-- AIM OF THE EXERCISE --
Every line below between the one holding "push_cast at this" and the one holding "rw [hff, if_neg hf]", inclusive, should be copied exactly, and no other line.

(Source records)
-- pv_equiv track=rewrite | github.com/darth-ctrayn/macro_keyboard | macro_keyboard.py | parse
-- ===== SOURCE A (Python) =====
-- def parse( keys:str ):
--     """Takes 'keys' as a input string, anything in brackets {} is a command key (ctl, shift, etc...). To turn off a command key, use {/command} ({/shift}, {/ctl}) returns as array"""
--     to_send = []
--     current_keys = keys
--     while len(current_keys) > 0:
--         # Get the first key of the string
--         key = current_keys[0]
--         current_keys = current_keys.replace(current_keys[0], "", 1)
--
--         # Control keys
--         if key == '{':
--             to_send.append( current_keys[:current_keys.find('}')])
--             current_keys = current_keys[current_keys.find('}') + 1:]
--         # Non-control keys (regular keys)
--         else:
--             to_send.append(key)
--     return to_send
-- ===== SOURCE B (Python) =====
-- def parse(keys: str):
--     """Single linear pass with an index pointer; '{' jumps to the next '}' by slicing."""
--     to_send = []
--     i = 0
--     n = len(keys)
--     while i < n:
--         if keys[i] == '{':
--             j = keys.find('}', i + 1)
--             if j == -1:
--                 to_send.append(keys[i + 1:])
--                 i = n
--             else:
--                 to_send.append(keys[i + 1:j])
--                 i = j + 1
--         else:
--             to_send.append(keys[i])
--             i += 1
--     return to_send
-- ===== Notes on version B (the rewrite author's own statement) =====
-- stated objective: faster
-- what changed: B replaces A's per-iteration rebuilding of the remaining string (str.replace plus two full re-slices of the remainder for every token) by a single linear pass with an index pointer that slices each token out directly and jumps past the next '}'.
-- intended difference: On strings with a non-final '{' that has no '}' after it (an unterminated command), A returns an accidental value: it appends the remainder minus its last character and then re-parses that same remainder character by character (e.g. '{ab' -> ['a','a','b']), while B returns the unterminated command's text as one token ('{ab' -> ['ab']), the intended reading. — e.g. on parse("{x"): A returns ["", "x"], B returns ["x"]
import Mathlib
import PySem

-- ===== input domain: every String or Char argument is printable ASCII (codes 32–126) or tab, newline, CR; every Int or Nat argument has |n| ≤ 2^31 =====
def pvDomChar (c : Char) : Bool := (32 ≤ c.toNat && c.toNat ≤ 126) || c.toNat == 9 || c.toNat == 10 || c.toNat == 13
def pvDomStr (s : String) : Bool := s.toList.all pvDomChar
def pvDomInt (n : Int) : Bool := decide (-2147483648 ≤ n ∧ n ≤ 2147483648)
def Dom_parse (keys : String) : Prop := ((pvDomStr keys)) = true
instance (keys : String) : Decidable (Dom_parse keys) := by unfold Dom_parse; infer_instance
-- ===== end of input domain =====

-- B replaces A's repeated string rebuilding (replace / re-slicing the whole remainder each
-- iteration) by one linear pass with an index pointer that slices directly to the next '}'.

-- ===== PORT A =====
-- hand port of Python's s.replace(c, "", 1) for a single-char pattern: removes the first
-- occurrence of c; exact because '' never matches differently for a 1-char pattern.
def pvRemoveOnce (c : Char) : List Char → List Char
  | [] => []
  | x :: xs => if x = c then xs else x :: pvRemoveOnce c xs

-- A's while loop; fuel = |keys| + 1 is enough for every terminating run of the Python loop
-- (each iteration consumes at least one character, except the final empty-remainder step).
def parseAGo : Nat → List Char → List String → List String
  | 0, _, acc => acc
  | _ + 1, [], acc => acc
  | fuel + 1, key :: tl, acc =>
      let cur := pvRemoveOnce key (key :: tl)   -- current_keys = current_keys.replace(current_keys[0], "", 1)
      if key = '{' then
        let j := PySem.Chars.find cur ['}']
        parseAGo fuel (PySem.List.slice cur (some (j + 1)) none)
          (acc ++ [String.ofList (PySem.List.slice cur none (some j))])
      else
        parseAGo fuel cur (acc ++ [String.ofList [key]])

def parse (keys : String) : List String := parseAGo (keys.toList.length + 1) keys.toList []

-- ===== PORT B =====
-- B's while loop over the index pointer i; fuel = |keys| + 1 bounds its iteration count
-- (i strictly increases each iteration), keeping the recursion structural.
def parseBGo : Nat → List Char → Nat → List String → List String
  | 0, _, _, acc => acc
  | fuel + 1, s, i, acc =>
    if h : i < s.length then
      if s[i] = '{' then
        let j := PySem.Chars.findFrom s ['}'] ((i : Int) + 1) none
        if j = -1 then
          acc ++ [String.ofList (PySem.List.slice s (some ((i : Int) + 1)) none)]   -- i = n: loop ends
        else
          parseBGo fuel s (j.toNat + 1) (acc ++ [String.ofList (PySem.List.slice s (some ((i : Int) + 1)) (some j))])
      else
        parseBGo fuel s (i + 1) (acc ++ [String.ofList [s[i]]])
    else acc

def parse_alt (keys : String) : List String := parseBGo (keys.toList.length + 1) keys.toList 0 []

-- ===== PRECONDITION & SPEC =====
-- On strings with a non-final '{' followed by no '}' (an unterminated command), A returns an
-- accidental value — it appends the remainder minus its LAST character and then re-parses that
-- same remainder character by character (e.g. '{ab' -> ['a','a','b']) — while B returns the
-- unterminated command's text as one token ('{ab' -> ['ab']), which is the intended reading.
-- linear-time closed form: '{' occurs after the last '}' and is not the final character,
-- i.e. the string has an unterminated, non-final command opener
def D_parse (keys : String) : Prop :=
  '{' ∈ (keys.toList.reverse.takeWhile (fun c => c != '}')).tail
instance (keys : String) : Decidable (D_parse keys) := by unfold D_parse; infer_instance

def Spec_parse (keys : String) (out : List String) : Prop := ¬ D_parse keys → out = parse_alt keys
instance (keys : String) (out : List String) : Decidable (Spec_parse keys out) := by unfold Spec_parse; infer_instance

def pvDiffWitness_parse : String := "{x"
def pvDiffWitnessOut_parse : (List String) × (List String) := (["", "x"], ["x"])

-- ===== CLAIM (what is proved, stated in full; the proofs are below) =====
def Claim_unchanged_parse : Prop := ∀ (keys : String), Dom_parse keys → Spec_parse keys (parse keys)
def Claim_changed_parse : Prop := Dom_parse (pvDiffWitness_parse) ∧ D_parse (pvDiffWitness_parse) ∧ parse (pvDiffWitness_parse) = pvDiffWitnessOut_parse.1 ∧ parse_alt (pvDiffWitness_parse) = pvDiffWitnessOut_parse.2 ∧ pvDiffWitnessOut_parse.1 ≠ pvDiffWitnessOut_parse.2

-- ===== LEMMAS AND PROOFS =====

lemma parseAGo_nil (fuel : Nat) (acc : List String) : parseAGo fuel [] acc = acc := by
  cases fuel <;> rfl

theorem go_eq (s : List Char)
    (hs : ∀ i, (h : i < s.length) → s[i] = '{' → i = s.length - 1 ∨ '}' ∈ s.drop (i + 1)) :
    ∀ fuel i acc, (s.drop i).length + 1 ≤ fuel →
      parseAGo fuel (s.drop i) acc = parseBGo fuel s i acc := by
  intro fuel
  induction fuel with
  | zero => intro i acc h; omega
  | succ fuel ih =>
    intro i acc hfuel
    by_cases hi : i < s.length
    · have hdrop : s.drop i = s[i] :: s.drop (i + 1) := List.drop_eq_getElem_cons hi
      rw [hdrop]
      simp only [parseAGo, parseBGo, pvRemoveOnce, if_true, dif_pos hi]
      by_cases hch : s[i] = '{'
      · simp only [if_pos hch]
        have hk : i + 1 ≤ s.length := hi
        have hff : PySem.Chars.findFrom s ['}'] ((i : Int) + 1) none =
            if PySem.Chars.find (s.drop (i + 1)) ['}'] = -1 then -1
            else (i : Int) + 1 + PySem.Chars.find (s.drop (i + 1)) ['}'] := by
          have := PySem.Chars.findFrom_natCast s ['}'] (i + 1) hk
          push_cast at this
          simpa using this
        set f := PySem.Chars.find (s.drop (i + 1)) ['}'] with hfdef
        by_cases hf : f = -1
        · -- no '}' after this '{': Pre_ forces the remainder to be empty
          have hnil : s.drop (i + 1) = [] := by
            rcases hs i hi hch with hlast | hmem
            · exact List.drop_eq_nil_of_le (by omega)
            · exfalso
              have hne : f ≠ -1 := by
                rw [hfdef]
                exact (PySem.Chars.find_ne_neg_one_iff _ _).mpr
                  ((List.singleton_infix_iff _ _).mpr hmem)
              exact hne hf
          rw [hff, if_pos hf]
          simp only [if_pos]
          rw [hnil, hf]
          have h01 : (-1 : Int) + 1 = ((0 : Nat) : Int) := by norm_num
          rw [h01, PySem.List.slice_from_natCast, List.drop_nil,
            PySem.List.slice_to_neg_one, List.dropLast_nil, parseAGo_nil]
          have hsl : PySem.List.slice s (some ((i : Int) + 1)) none = s.drop (i + 1) := by
            have h2 := PySem.List.slice_from_natCast s (i + 1)
            push_cast at h2
            simpa using h2
          rw [hsl, hnil]
        · -- '}' found at suffix position f ≥ 0
          have hf0 : 0 ≤ f := by
            have := PySem.Chars.neg_one_le_find (s.drop (i + 1)) ['}']
            rw [← hfdef] at this; omega
          rw [hff, if_neg hf]
          have hj0 : ¬ ((i : Int) + 1 + f = -1) := by omega
          simp only [if_neg hj0]
          have htokA : PySem.List.slice (s.drop (i + 1)) none (some f) =
              (s.drop (i + 1)).take f.toNat := PySem.List.slice_to _ hf0
          have htokB : PySem.List.slice s (some ((i : Int) + 1)) (some ((i : Int) + 1 + f)) =
              (s.drop (i + 1)).take f.toNat := by
            rw [PySem.List.slice_toNat s (by omega) (by omega)]
            have h1 : (((i : Int) + 1 + f).toNat - ((i : Int) + 1).toNat) = f.toNat := by omega
            have h2 : ((i : Int) + 1).toNat = i + 1 := by omega
            rw [h1, h2]
          have hremA : PySem.List.slice (s.drop (i + 1)) (some (f + 1)) none =
              s.drop (((i : Int) + 1 + f).toNat + 1) := by
            rw [PySem.List.slice_from _ (by omega), List.drop_drop]
            congr 1; omega
          rw [htokA, htokB, hremA]
          exact ih _ _ (by simp only [List.length_drop] at hfuel ⊢; omega)
      · simp only [if_neg hch]
        exact ih (i + 1) _ (by simp only [List.length_drop] at hfuel ⊢; omega)
    · rw [List.drop_eq_nil_of_le (by omega : s.length ≤ i), parseAGo_nil, parseBGo, dif_neg hi]

-- an unterminated non-final '{' at index i puts the string inside D_parse
lemma D_of_unterminated (s : List Char) (i : Nat) (h : i < s.length) (hc : s[i] = '{')
    (hne : i ≠ s.length - 1) (hnm : '}' ∉ s.drop (i + 1)) :
    '{' ∈ (s.reverse.takeWhile (fun c => c != '}')).tail := by
  have hlt : i + 1 < s.length := by omega
  have hsplit : s.reverse = (s.drop (i + 1)).reverse ++ ([s[i]] ++ (s.take i).reverse) := by
    conv_lhs => rw [← List.take_append_drop (i + 1) s,
      List.take_succ_eq_append_getElem h]
    simp
  have hall : ∀ x ∈ (s.drop (i + 1)).reverse, (x != '}') = true := by
    intro x hx
    simp only [List.mem_reverse] at hx
    simp only [bne_iff_ne, ne_eq]
    exact fun hxe => hnm (hxe ▸ hx)
  have hAne : (s.drop (i + 1)).reverse ≠ [] := by
    simp only [ne_eq, List.reverse_eq_nil_iff, List.drop_eq_nil_iff]
    omega
  rw [hsplit, List.takeWhile_append_of_pos hall, List.tail_append_of_ne_nil hAne]
  refine List.mem_append_right _ ?_
  have : ([s[i]] ++ (s.take i).reverse).takeWhile (fun c => c != '}') =
      s[i] :: ((s.take i).reverse.takeWhile (fun c => c != '}')) := by
    simp [hc]
  rw [this, hc]
  exact List.mem_cons_self ..

-- ===== VERDICT (by name: the statement is the Claim_ definition above) =====
theorem parse_spec : Claim_unchanged_parse := by
  intro keys _ hnd
  unfold parse parse_alt
  set s := keys.toList with hsdef
  have hs : ∀ i, (h : i < s.length) → s[i] = '{' →
      i = s.length - 1 ∨ '}' ∈ s.drop (i + 1) := by
    intro i h hc
    by_contra hcon
    push Not at hcon
    exact hnd (D_of_unterminated s i h hc hcon.1 hcon.2)
  simpa using go_eq s hs (s.length + 1) 0 [] (by simp)

theorem parse_changed : Claim_changed_parse := by unfold Claim_changed_parse; decide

-- ANSWER BELOW --
          push_cast at this
          simpa using this
        set f := PySem.Chars.find (s.drop (i + 1)) ['}'] with hfdef
        by_cases hf : f = -1
        · -- no '}' after this '{': Pre_ forces the remainder to be empty
          have hnil : s.drop (i + 1) = [] := by
            rcases hs i hi hch with hlast | hmem
            · exact List.drop_eq_nil_of_le (by omega)
            · exfalso
              have hne : f ≠ -1 := by
                rw [hfdef]
                exact (PySem.Chars.find_ne_neg_one_iff _ _).mpr
                  ((List.singleton_infix_iff _ _).mpr hmem)
              exact hne hf
          rw [hff, if_pos hf]
          simp only [if_pos]
          rw [hnil, hf]
          have h01 : (-1 : Int) + 1 = ((0 : Nat) : Int) := by norm_num
          rw [h01, PySem.List.slice_from_natCast, List.drop_nil,
            PySem.List.slice_to_neg_one, List.dropLast_nil, parseAGo_nil]
          have hsl : PySem.List.slice s (some ((i : Int) + 1)) none = s.drop (i + 1) := by
            have h2 := PySem.List.slice_from_natCast s (i + 1)
            push_cast at h2
            simpa using h2
          rw [hsl, hnil]
        · -- '}' found at suffix position f ≥ 0
          have hf0 : 0 ≤ f := by
            have := PySem.Chars.neg_one_le_find (s.drop (i + 1)) ['}']
            rw [← hfdef] at this; omega
          rw [hff, if_neg hf]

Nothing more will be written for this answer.